The Declaration of Independence holds a significant place in American civic tradition. It is often viewed as a sacred text with its compelling assertion of human equality: “We hold these truths to be self-evident, that all men are created equal, that they are endowed by their creator with certain unalienable rights, that among these are life, liberty and the pursuit of happiness.”
This statement reflects universal aspirations for human freedom. President Gerald Ford, during the nation’s bicentennial, referred to the Declaration as the unchanging “Polaris of our political order,” highlighting the eternal nature of its moral truths.
While many see the Declaration as embodying these ideals, history reveals a more complex story.

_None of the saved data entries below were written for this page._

-- pv_equiv track=rewrite | github.com/B21DCCN712/Python_Ptit | kiemtra/on_tap_tren_lop/Day_so_doc_dac.py | is_dodac
-- ===== SOURCE A (Python) =====
-- def is_dodac(N, A):
--     # Tạo một từ điển để lưu trữ vị trí xuất hiện cuối cùng của mỗi phần tử trong dãy A
--     last_occurrence = {}
--     unique_count = 0  # Số lượng phần tử độc nhất trong dãy con hiện tại
--     result = "NO"
--
--     left = 0  # Vị trí bên trái của dãy con
--     for right in range(N):
--         if A[right] in last_occurrence and last_occurrence[A[right]] >= left:
--             # Nếu phần tử đã xuất hiện trước đó trong dãy con hiện tại, cập nhật left
--             left = last_occurrence[A[right]] + 1
--
--         last_occurrence[A[right]] = right  # Cập nhật vị trí xuất hiện cuối cùng
--         unique_count = right - left + 1  # Số lượng phần tử độc nhất trong dãy con
--
--         if unique_count == right - left + 1 and unique_count >= 2:
--             result = "YES"
--
--     return result
-- ===== SOURCE B (Python) =====
-- def is_dodac(N, A):
--     # Simpler: within the first N elements, a distinct-elements window of
--     # length >= 2 exists iff they are not all equal, i.e. iff the set of the
--     # first N elements has more than one member.
--     seen = set()
--     for i in range(N):
--         seen.add(A[i])
--     return "YES" if len(seen) > 1 else "NO"
-- ===== Notes on version B (the rewrite author's own statement) =====
-- stated objective: simpler
-- what changed: Replaces the sliding-window scan with dictionary of last occurrences and a left pointer by a single pass collecting the first N elements into a set and answering YES iff the set has more than one element (the window condition holds iff the first N elements are not all equal).
import Mathlib
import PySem

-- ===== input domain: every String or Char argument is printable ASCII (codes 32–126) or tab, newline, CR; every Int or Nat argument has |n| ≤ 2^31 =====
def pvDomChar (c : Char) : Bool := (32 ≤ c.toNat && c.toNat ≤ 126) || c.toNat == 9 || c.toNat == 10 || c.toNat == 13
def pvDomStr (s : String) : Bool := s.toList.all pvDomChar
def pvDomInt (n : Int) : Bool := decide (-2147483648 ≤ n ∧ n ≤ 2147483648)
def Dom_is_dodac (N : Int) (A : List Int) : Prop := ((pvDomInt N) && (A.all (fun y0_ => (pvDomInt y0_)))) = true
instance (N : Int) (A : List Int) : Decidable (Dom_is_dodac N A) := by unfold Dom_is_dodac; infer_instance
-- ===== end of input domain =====

-- B is a simpler re-implementation: it collects the first N elements into a set and
-- answers "YES" iff the set has more than one element; proved equal to A's
-- sliding-window scan on all inputs where A does not raise (Pre_: N ≤ len(A)).

-- ===== PORT A =====
-- transliteration of A's for-loop; the `none` branch of pyGet? is Python's
-- IndexError (excluded by Pre_is_dodac)
def is_dodac_go (A : List Int) : List Int → PySem.Dict Int Int → Int → String → String
  | [], _, _, result => result
  | r :: rs, lastOcc, left, result =>
    match PySem.List.pyGet? A r with
    | none => result
    | some x =>
      let left' := match lastOcc.get? x with
        | some p => if p ≥ left then p + 1 else left
        | none => left
      let lastOcc' := lastOcc.insert x r
      let uc := r - left' + 1
      let result' := if uc = r - left' + 1 ∧ uc ≥ 2 then "YES" else result
      is_dodac_go A rs lastOcc' left' result'

def is_dodac (N : Int) (A : List Int) : String :=
  is_dodac_go A (PySem.List.pyRange 0 N 1) PySem.Dict.empty 0 "NO"

-- ===== PORT B =====
def is_dodac_alt_go (A : List Int) : List Int → PySem.Set Int → PySem.Set Int
  | [], seen => seen
  | i :: rs, seen =>
    match PySem.List.pyGet? A i with
    | none => seen
    | some x => is_dodac_alt_go A rs (PySem.Set.add seen x)

def is_dodac_alt (N : Int) (A : List Int) : String :=
  let seen := is_dodac_alt_go A (PySem.List.pyRange 0 N 1) PySem.Set.empty
  if seen.length > 1 then "YES" else "NO"

-- ===== PRECONDITION & SPEC =====
-- Pre_ excludes exactly N > len(A), where Python A raises IndexError.
def Pre_is_dodac (N : Int) (A : List Int) : Prop := N ≤ (A.length : Int)
instance (N : Int) (A : List Int) : Decidable (Pre_is_dodac N A) := by unfold Pre_is_dodac; infer_instance
def pvWitness_is_dodac : Int × List Int := (3, [1, 1, 2])

def Spec_is_dodac (N : Int) (A : List Int) (out : String) : Prop := out = is_dodac_alt N A
instance (N : Int) (A : List Int) (out : String) : Decidable (Spec_is_dodac N A out) := by unfold Spec_is_dodac; infer_instance

-- ===== CLAIM (what is proved, stated in full; the proofs are below) =====
def Claim_equal_is_dodac : Prop := ∀ (N : Int) (A : List Int), Dom_is_dodac N A → Pre_is_dodac N A → Spec_is_dodac N A (is_dodac N A)

-- ===== LEMMAS AND PROOFS =====

-- once A's result is "YES" it stays "YES"
lemma goA_yes (A : List Int) : ∀ (rs : List Int) (d : PySem.Dict Int Int) (l : Int),
    is_dodac_go A rs d l "YES" = "YES" := by
  intro rs
  induction rs with
  | nil => intro d l; rfl
  | cons r rs ih =>
    intro d l
    simp only [is_dodac_go]
    cases h : PySem.List.pyGet? A r with
    | none => rfl
    | some x =>
      simp only []
      split_ifs <;> exact ih _ _

-- adding to a set never shrinks it
lemma add_len_ge (s : PySem.Set Int) (x : Int) : s.length ≤ (PySem.Set.add s x).length := by
  rw [PySem.Set.add_eq_ite]
  split_ifs with h
  · exact le_refl _
  · simp

-- once B's set has ≥ 2 elements it keeps ≥ 2 elements
lemma goB_ge2 (A : List Int) : ∀ (rs : List Int) (s : PySem.Set Int),
    2 ≤ s.length → 2 ≤ (is_dodac_alt_go A rs s).length := by
  intro rs
  induction rs with
  | nil => intro s h; exact h
  | cons i rs ih =>
    intro s h
    simp only [is_dodac_alt_go]
    cases hg : PySem.List.pyGet? A i with
    | none => exact h
    | some x => exact ih _ (le_trans h (add_len_ge s x))

-- main joint invariant: after an all-equal-to-c prefix of length m ≥ 1,
-- A's state is (a dict mapping exactly c ↦ m-1, left = m-1, "NO") and B's set is {c};
-- the two loops then agree on the remaining index range [m, N).
lemma go_joint (A : List Int) (N : Int) (hN : N ≤ (A.length : Int)) (c : Int) :
    ∀ (k : Nat) (m : Int) (d : PySem.Dict Int Int) (l : Int), 1 ≤ m → m ≤ N →
    (N - m).toNat = k → l = m - 1 →
    (∀ y, d.get? y = if y = c then some l else none) →
    is_dodac_go A (PySem.List.pyRange m N 1) d l "NO"
      = (if 1 < (is_dodac_alt_go A (PySem.List.pyRange m N 1) [c]).length then "YES" else "NO") := by
  intro k
  induction k with
  | zero =>
    intro m d l h1 h2 h3 hl hd
    have hm : N = m := by omega
    rw [hm, PySem.List.pyRange_one_eq_nil (le_refl m)]
    simp [is_dodac_go, is_dodac_alt_go]
  | succ k ih =>
    intro m d l h1 h2 h3 hl hd
    have hmN : m < N := by omega
    rw [PySem.List.pyRange_one_cons hmN]
    have hmlen : m.toNat < A.length := by omega
    have hget : PySem.List.pyGet? A m = some (A[m.toNat]) :=
      PySem.List.pyGet?_eq_some_getElem A (by omega) (by omega)
    by_cases hxc : A[m.toNat] = c
    · -- A[m] = c : both loops stay in the "all equal so far" phase
      rw [hxc] at hget
      have hdc : d.get? c = some l := by rw [hd c, if_pos rfl]
      simp only [is_dodac_go, is_dodac_alt_go, hget, hdc]
      rw [if_pos (le_refl l)]
      rw [if_neg (show ¬(True ∧ m - (l + 1) + 1 ≥ 2) from by
        rintro ⟨-, h⟩; omega)]
      have hsadd : PySem.Set.add ([c] : PySem.Set Int) c = [c] :=
        PySem.Set.add_of_mem (by simp)
      rw [hsadd]
      exact ih (m + 1) (d.insert c m) (l + 1) (by omega) (by omega) (by omega) (by omega)
          (by
            intro y
            rw [PySem.Dict.get?_insert]
            by_cases hy : y = c
            · rw [if_pos hy, if_pos hy, show l + 1 = m by omega]
            · rw [if_neg hy, if_neg hy, hd y, if_neg hy])
    · -- A[m] ≠ c : A's window reaches length 2 ("YES" forever); B's set gets a 2nd element
      have hdx : d.get? (A[m.toNat]) = none := by rw [hd, if_neg hxc]
      simp only [is_dodac_go, is_dodac_alt_go, hget, hdx]
      rw [if_pos (show True ∧ m - l + 1 ≥ 2 from ⟨trivial, by omega⟩)]
      rw [goA_yes]
      have hsadd : PySem.Set.add ([c] : PySem.Set Int) (A[m.toNat]) = [c] ++ [A[m.toNat]] :=
        PySem.Set.add_of_not_mem (by simp [hxc])
      rw [hsadd]
      have h2 : 2 ≤ (is_dodac_alt_go A (PySem.List.pyRange (m+1) N 1) ([c] ++ [A[m.toNat]])).length :=
        goB_ge2 A _ _ (by simp)
      rw [if_pos (by omega)]

-- ===== VERDICT (by name: the statement is the Claim_ definition above) =====
theorem is_dodac_spec : Claim_equal_is_dodac := by
  intro N A _ hPre
  unfold Spec_is_dodac is_dodac is_dodac_alt
  by_cases hN : N ≤ 0
  · rw [PySem.List.pyRange_one_eq_nil hN]
    simp [is_dodac_go, is_dodac_alt_go, PySem.Set.empty]
  · push Not at hN
    rw [PySem.List.pyRange_one_cons hN]
    have h0len : 0 < A.length := by
      unfold Pre_is_dodac at hPre; omega
    have hget0 : PySem.List.pyGet? A 0 = some (A[0]) := by
      simpa using PySem.List.pyGet?_eq_some_getElem A (le_refl 0)
        (by unfold Pre_is_dodac at hPre; omega)
    simp only [is_dodac_go, is_dodac_alt_go, hget0, PySem.Dict.get?_empty]
    rw [if_neg (show ¬(True ∧ (0:Int) - 0 + 1 ≥ 2) from by
      rintro ⟨-, h⟩; omega)]
    have hsadd : PySem.Set.add (PySem.Set.empty : PySem.Set Int) (A[0]) = [A[0]] :=
      PySem.Set.add_of_not_mem (List.not_mem_nil)
    rw [hsadd, show (0:Int) + 1 = 1 from by norm_num]
    exact go_joint A N hPre (A[0]) (N - 1).toNat 1 _ 0 (by omega) (by omega) (by omega)
      (by omega)
      (by
        intro y
        rw [PySem.Dict.get?_insert]
        by_cases hy : y = A[0]
        · rw [if_pos hy, if_pos hy]
        · rw [if_neg hy, if_neg hy, PySem.Dict.get?_empty])
-- pv_equiv track=rewrite | github.com/sageyu123/pyAMPP | pyampp/util/idl_execute_to_gxfov2box.py | _format_multiline_command
-- ===== SOURCE A (Python) =====
-- from typing import Dict, List, Tuple
--
-- def _format_multiline_command(cmd: List[str]) -> str:
--     if len(cmd) <= 3:
--         return " ".join(cmd)
--     out = [cmd[0] + " \\"]
--     i = 1
--     arity = {
--         "--coords": 2,
--         "--box-dims": 3,
--     }
--     while i < len(cmd):
--         if cmd[i].startswith("--"):
--             n = arity.get(cmd[i], 1)
--             vals: List[str] = []
--             j = i + 1
--             while j < len(cmd) and len(vals) < n and not cmd[j].startswith("--"):
--                 vals.append(cmd[j])
--                 j += 1
--             if vals:
--                 out.append(f"  {cmd[i]} {' '.join(vals)} \\")
--                 i = j
--                 continue
--             # Boolean flag
--             out.append(f"  {cmd[i]} \\")
--             i += 1
--         else:
--             sep = " \\" if i < len(cmd) - 1 else ""
--             out.append(f"  {cmd[i]}{sep}")
--             i += 1
--     # Remove trailing slash from final line.
--     out[-1] = out[-1].rstrip(" \\")
--     return "\n".join(out)
-- ===== SOURCE B (Python) =====
-- from typing import List
--
-- def _format_multiline_command(cmd: List[str]) -> str:
--     if len(cmd) <= 3:
--         return " ".join(cmd)
--     arity = {"--coords": 2, "--box-dims": 3}
--     # Pass 1: classify each token after cmd[0] as "starts a new line" by an
--     # arithmetic rule: a "--" flag always starts a line; a non-flag token
--     # continues the current line iff its distance to the most recent flag is
--     # within that flag's arity (the next flag, if nearer, is the most recent
--     # one, which is exactly how A's greedy consumption cuts a value run).
--     starts: List[bool] = []
--     last = None  # (index, arity) of the most recent flag
--     for i, tok in enumerate(cmd[1:], start=1):
--         if tok.startswith("--"):
--             starts.append(True)
--             last = (i, arity.get(tok, 1))
--         else:
--             starts.append(last is None or i - last[0] > last[1])
--     # Pass 2: fold the tokens into lines: a starter opens a new line, a
--     # continuation is appended to the last line.
--     lines = [cmd[0]]
--     for started, tok in zip(starts, cmd[1:]):
--         if started:
--             lines.append("  " + tok)
--         else:
--             lines[-1] += " " + tok
--     # Uniform rendering: " \"-join all lines; the last one is rstripped.
--     return " \\\n".join(lines[:-1] + [lines[-1].rstrip(" \\")])
-- ===== Notes on version B (the rewrite author's own statement) =====
-- stated objective: alternative
-- what changed: Replaces A's greedy single loop (inner while consuming up to arity values per flag, index jumps, inline line formatting with a position-dependent separator) by two staged passes: pass 1 classifies every token by an arithmetic rule -- it starts a new line iff it is a flag or its distance to the most recent flag exceeds that flag's arity -- and pass 2 folds the tokens into lines by that classification, with one uniform backslash-join and a final rstrip.
import Mathlib
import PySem
-- pv_equiv track=rewrite | github.com/langflow-ai/openrag | src/services/widget_service.py | _normalize_widget_css_import
-- ===== SOURCE A (Python) =====
-- def _normalize_widget_css_import(jsx_code: str, widget_id: str, has_css: bool) -> str:
--     """Ensure generated JSX references the correct widget CSS file."""
--     lines = jsx_code.splitlines()
--     css_import_indices: list[int] = []
--
--     for idx, line in enumerate(lines):
--         stripped = line.strip()
--         if stripped.startswith("import") and ".css" in stripped:
--             css_import_indices.append(idx)
--
--     css_import_statement = f'import "./{widget_id}.css";'
--
--     if has_css:
--         if css_import_indices:
--             first_idx = css_import_indices[0]
--             lines[first_idx] = css_import_statement
--             # Remove any additional css imports to prevent stale references
--             for idx in reversed(css_import_indices[1:]):
--                 lines.pop(idx)
--         else:
--             insert_idx = 0
--             while insert_idx < len(lines) and lines[insert_idx].strip().startswith("import"):
--                 insert_idx += 1
--             lines.insert(insert_idx, css_import_statement)
--     else:
--         for idx in reversed(css_import_indices):
--             lines.pop(idx)
--
--     return "\n".join(lines)
-- ===== SOURCE B (Python) =====
-- def _normalize_widget_css_import(jsx_code: str, widget_id: str, has_css: bool) -> str:
--     """Single constructive pass: keep non-css lines, canonicalise the first css
--     import (when has_css) and drop every other css import; if has_css and no css
--     import existed, insert the statement after the leading import block."""
--     stmt = f'import "./{widget_id}.css";'
--     out: list[str] = []
--     placed = False
--     for line in jsx_code.splitlines():
--         s = line.strip()
--         if s.startswith("import") and ".css" in s:
--             if has_css and not placed:
--                 out.append(stmt)
--                 placed = True
--         else:
--             out.append(line)
--     if has_css and not placed:
--         i = next((k for k, l in enumerate(out) if not l.strip().startswith("import")), len(out))
--         out = out[:i] + [stmt] + out[i:]
--     return "\n".join(out)
-- ===== Notes on version B (the rewrite author's own statement) =====
-- stated objective: simpler
-- what changed: B replaces A's collect-css-indices / set / reverse-pop passes by one constructive pass that appends non-css lines and places the canonical statement at the first css line, inserting after the leading import block only when nothing was placed.
import Mathlib
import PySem

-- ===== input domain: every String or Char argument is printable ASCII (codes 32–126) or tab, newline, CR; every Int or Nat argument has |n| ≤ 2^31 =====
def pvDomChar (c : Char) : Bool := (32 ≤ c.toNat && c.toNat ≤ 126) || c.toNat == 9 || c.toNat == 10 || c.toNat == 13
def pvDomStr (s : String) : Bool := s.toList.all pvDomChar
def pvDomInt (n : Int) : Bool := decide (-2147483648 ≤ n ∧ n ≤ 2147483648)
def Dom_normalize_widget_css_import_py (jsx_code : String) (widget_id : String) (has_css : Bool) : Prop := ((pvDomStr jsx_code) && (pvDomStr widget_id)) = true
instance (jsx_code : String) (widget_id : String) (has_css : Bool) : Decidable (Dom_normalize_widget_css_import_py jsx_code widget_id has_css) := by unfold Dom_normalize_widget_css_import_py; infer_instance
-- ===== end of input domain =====

-- B builds the result in one constructive pass (simpler decomposition); A collects css-import
-- indices, overwrites the first and pops the rest. Equivalence of return values is proved; A
-- mutates only its local list, so there is no observable side effect.

-- ===== PORT A =====
-- shared by both ports: the css-import line test and the canonical statement (direct
-- transliterations of the identical source expressions)
def pvCssLine (line : String) : Bool :=
  PySem.Str.startswith (PySem.Str.strip line) "import" && PySem.Str.isIn ".css" (PySem.Str.strip line)

def pvStmt (widget_id : String) : String :=
  PySem.Str.join "" ["import \"./", widget_id, ".css\";"]

-- A's index-collecting loop (for idx, line in enumerate(lines): … append(idx))
def pvCollectA (i : Nat) : List String → List Nat
  | [] => []
  | l :: ls => if pvCssLine l then i :: pvCollectA (i + 1) ls else pvCollectA (i + 1) ls

-- A's while loop advancing past the leading import lines
def pvCountImportsA : List String → Nat
  | [] => 0
  | l :: ls => if PySem.Str.startswith (PySem.Str.strip l) "import" then 1 + pvCountImportsA ls else 0

def normalize_widget_css_import_py (jsx_code : String) (widget_id : String) (has_css : Bool) : String :=
  let lines := PySem.Str.splitlines jsx_code
  let idxs := pvCollectA 0 lines
  let stmt := pvStmt widget_id
  let lines' :=
    if has_css then
      match idxs with
      | first :: rest =>
          -- lines[first] = stmt; then pop the remaining indices in reverse
          -- (List.eraseIdx is exact for pop at the in-range indices enumerate produced)
          rest.reverse.foldl (fun ls i => ls.eraseIdx i) (lines.set first stmt)
      | [] =>
          PySem.List.insert lines ((pvCountImportsA lines : Nat) : Int) stmt
    else
      idxs.reverse.foldl (fun ls i => ls.eraseIdx i) lines
  PySem.Str.join "\n" lines'

-- ===== PORT B =====
-- B's single pass: returns (built list, placed flag)
def pvBuildB (has_css : Bool) (stmt : String) (placed : Bool) : List String → List String × Bool
  | [] => ([], placed)
  | l :: ls =>
    if pvCssLine l then
      if has_css && !placed then
        let r := pvBuildB has_css stmt true ls
        (stmt :: r.1, r.2)
      else pvBuildB has_css stmt placed ls
    else
      let r := pvBuildB has_css stmt placed ls
      (l :: r.1, r.2)

-- B's next(… enumerate …): index of the first line not starting with "import" (default len)
def pvInsertPosB : List String → Nat
  | [] => 0
  | l :: ls => if PySem.Str.startswith (PySem.Str.strip l) "import" then pvInsertPosB ls + 1 else 0

def normalize_widget_css_import_py_alt (jsx_code : String) (widget_id : String) (has_css : Bool) : String :=
  let stmt := pvStmt widget_id
  let r := pvBuildB has_css stmt false (PySem.Str.splitlines jsx_code)
  let out :=
    if has_css && !r.2 then
      let i := pvInsertPosB r.1
      r.1.take i ++ stmt :: r.1.drop i
    else r.1
  PySem.Str.join "\n" out

-- ===== PRECONDITION & SPEC =====
def Spec_normalize_widget_css_import_py (jsx_code : String) (widget_id : String) (has_css : Bool) (out : String) : Prop := out = normalize_widget_css_import_py_alt jsx_code widget_id has_css
instance (jsx_code : String) (widget_id : String) (has_css : Bool) (out : String) : Decidable (Spec_normalize_widget_css_import_py jsx_code widget_id has_css out) := by unfold Spec_normalize_widget_css_import_py; infer_instance

-- ===== CLAIM (what is proved, stated in full; the proofs are below) =====
def Claim_equal_normalize_widget_css_import_py : Prop := ∀ (jsx_code : String) (widget_id : String) (has_css : Bool), Dom_normalize_widget_css_import_py jsx_code widget_id has_css → Spec_normalize_widget_css_import_py jsx_code widget_id has_css (normalize_widget_css_import_py jsx_code widget_id has_css)

-- ===== LEMMAS AND PROOFS =====

-- shifting the start index shifts every collected index
theorem pvCollectA_shift (ls : List String) : ∀ i, pvCollectA (i + 1) ls = (pvCollectA i ls).map (· + 1) := by
  induction ls with
  | nil => intro i; simp [pvCollectA]
  | cons l ls ih =>
      intro i
      by_cases h : pvCssLine l = true <;> simp [pvCollectA, h, ih (i + 1), ih i]

-- erasing at shifted indices keeps the head
theorem pvEraseFold_succ (js : List Nat) : ∀ (l : String) (ls : List String),
    (js.map (· + 1)).foldl (fun a i => a.eraseIdx i) (l :: ls)
      = l :: js.foldl (fun a i => a.eraseIdx i) ls := by
  induction js with
  | nil => intro l ls; simp
  | cons j js ih => intro l ls; simp [List.foldl_cons, List.eraseIdx_cons_succ, ih]

-- popping all collected indices in reverse is filtering out the css lines
theorem pvEraseAll (ls : List String) :
    (pvCollectA 0 ls).reverse.foldl (fun a i => a.eraseIdx i) ls
      = ls.filter (fun l => !pvCssLine l) := by
  induction ls with
  | nil => simp [pvCollectA]
  | cons l ls ih =>
      by_cases h : pvCssLine l = true
      · simp only [pvCollectA, h, if_pos, pvCollectA_shift ls 0, List.reverse_cons,
          List.map_reverse.symm, List.foldl_append, pvEraseFold_succ]
        simp [h, ih]
      · simp only [pvCollectA, if_neg h, pvCollectA_shift ls 0,
          List.map_reverse.symm, pvEraseFold_succ]
        simp [h, ih]

-- once placed (or when has_css is false) B's pass is exactly the filter
theorem pvBuildB_filter (stmt : String) (hc p : Bool) (h : (hc && !p) = false) (ls : List String) :
    pvBuildB hc stmt p ls = (ls.filter (fun l => !pvCssLine l), p) := by
  induction ls with
  | nil => simp [pvBuildB]
  | cons l ls ih =>
      by_cases hcss : pvCssLine l = true <;> simp [pvBuildB, hcss, h, ih]

-- when no css line was collected, B's pass is the identity and placed stays false
theorem pvBuildB_id (stmt : String) (ls : List String) : ∀ i, pvCollectA i ls = [] →
    pvBuildB true stmt false ls = (ls, false) := by
  induction ls with
  | nil => intro i _; simp [pvBuildB]
  | cons l ls ih =>
      intro i h
      by_cases hcss : pvCssLine l = true
      · simp [pvCollectA, hcss] at h
      · simp only [pvCollectA, if_neg hcss] at h
        simp [pvBuildB, hcss, ih (i + 1) h]

-- main case: replace-first-then-pop-rest equals B's pass (and placed ends true)
theorem pvMain (stmt : String) (ls : List String) : ∀ i rest, pvCollectA 0 ls = i :: rest →
    (rest.reverse.foldl (fun a j => a.eraseIdx j) (ls.set i stmt), true)
      = pvBuildB true stmt false ls := by
  induction ls with
  | nil => intro i rest h; simp [pvCollectA] at h
  | cons l ls ih =>
      intro i rest h
      by_cases hcss : pvCssLine l = true
      · simp only [pvCollectA, if_pos hcss, pvCollectA_shift ls 0, List.cons.injEq] at h
        obtain ⟨hi, hrest⟩ := h
        subst hi hrest
        simp only [List.set_cons_zero, List.map_reverse.symm, pvEraseFold_succ, pvEraseAll]
        simp [pvBuildB, hcss, pvBuildB_filter stmt true true rfl]
      · simp only [pvCollectA, if_neg hcss, pvCollectA_shift ls 0] at h
        cases hC : pvCollectA 0 ls with
        | nil => rw [hC] at h; simp at h
        | cons i' rest' =>
            rw [hC] at h
            simp only [List.map_cons, List.cons.injEq] at h
            obtain ⟨hi, hrest⟩ := h
            subst hi hrest
            simp only [List.set_cons_succ, List.map_reverse.symm, pvEraseFold_succ]
            have := ih i' rest' hC
            simp [pvBuildB, hcss, ← this]

theorem pvPos_eq (ls : List String) : pvInsertPosB ls = pvCountImportsA ls := by
  induction ls with
  | nil => rfl
  | cons l ls ih => by_cases h : PySem.Str.startswith (PySem.Str.strip l) "import" = true <;>
      simp [pvInsertPosB, pvCountImportsA, ih, Nat.add_comm]

theorem pvCount_le (ls : List String) : pvCountImportsA ls ≤ ls.length := by
  induction ls with
  | nil => simp [pvCountImportsA]
  | cons l ls ih =>
      simp only [pvCountImportsA, List.length_cons]
      split <;> omega

-- ===== VERDICT (by name: the statement is the Claim_ definition above) =====
theorem normalize_widget_css_import_py_spec : Claim_equal_normalize_widget_css_import_py := by
  intro jsx_code widget_id has_css _
  unfold Spec_normalize_widget_css_import_py normalize_widget_css_import_py normalize_widget_css_import_py_alt
  dsimp only
  cases has_css with
  | false =>
      rw [pvEraseAll, pvBuildB_filter (pvStmt widget_id) false false rfl]
      simp
  | true =>
      cases hC : pvCollectA 0 (PySem.Str.splitlines jsx_code) with
      | nil =>
          rw [pvBuildB_id (pvStmt widget_id) (PySem.Str.splitlines jsx_code) 0 hC,
            PySem.List.insert_natCast _ (pvCountImportsA (PySem.Str.splitlines jsx_code)) _
              (pvCount_le (PySem.Str.splitlines jsx_code)), ← pvPos_eq]
          simp
      | cons first rest =>
          have h := pvMain (pvStmt widget_id) (PySem.Str.splitlines jsx_code) first rest hC
          rw [← h]
          simp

Thomas Jefferson, its primary author, intended it less as an affirmation of equality and more as a critique of political authority. Influenced by Enlightenment thinkers like John Locke, Jefferson’s work emphasized the conditions necessary for government and the right of revolution, rather than a blueprint for emancipation.
“The opening assertions of ‘self-evident’ truths concern men in a ‘state of nature’ before government was established,” historian Pauline Maier wrote in American Scripture: Making the Declaration of Independence.
In this context, equality was understood as the absence of authority based on heredity or divine right. Jefferson echoed a widespread Revolutionary-era belief that was accessible to colonists through sermons, newspapers, or textbooks, as Maier noted. This ideology is evident in Thomas Paine’s work, Common Sense, where he argued against the idea of hereditary privilege just months before the Declaration was signed.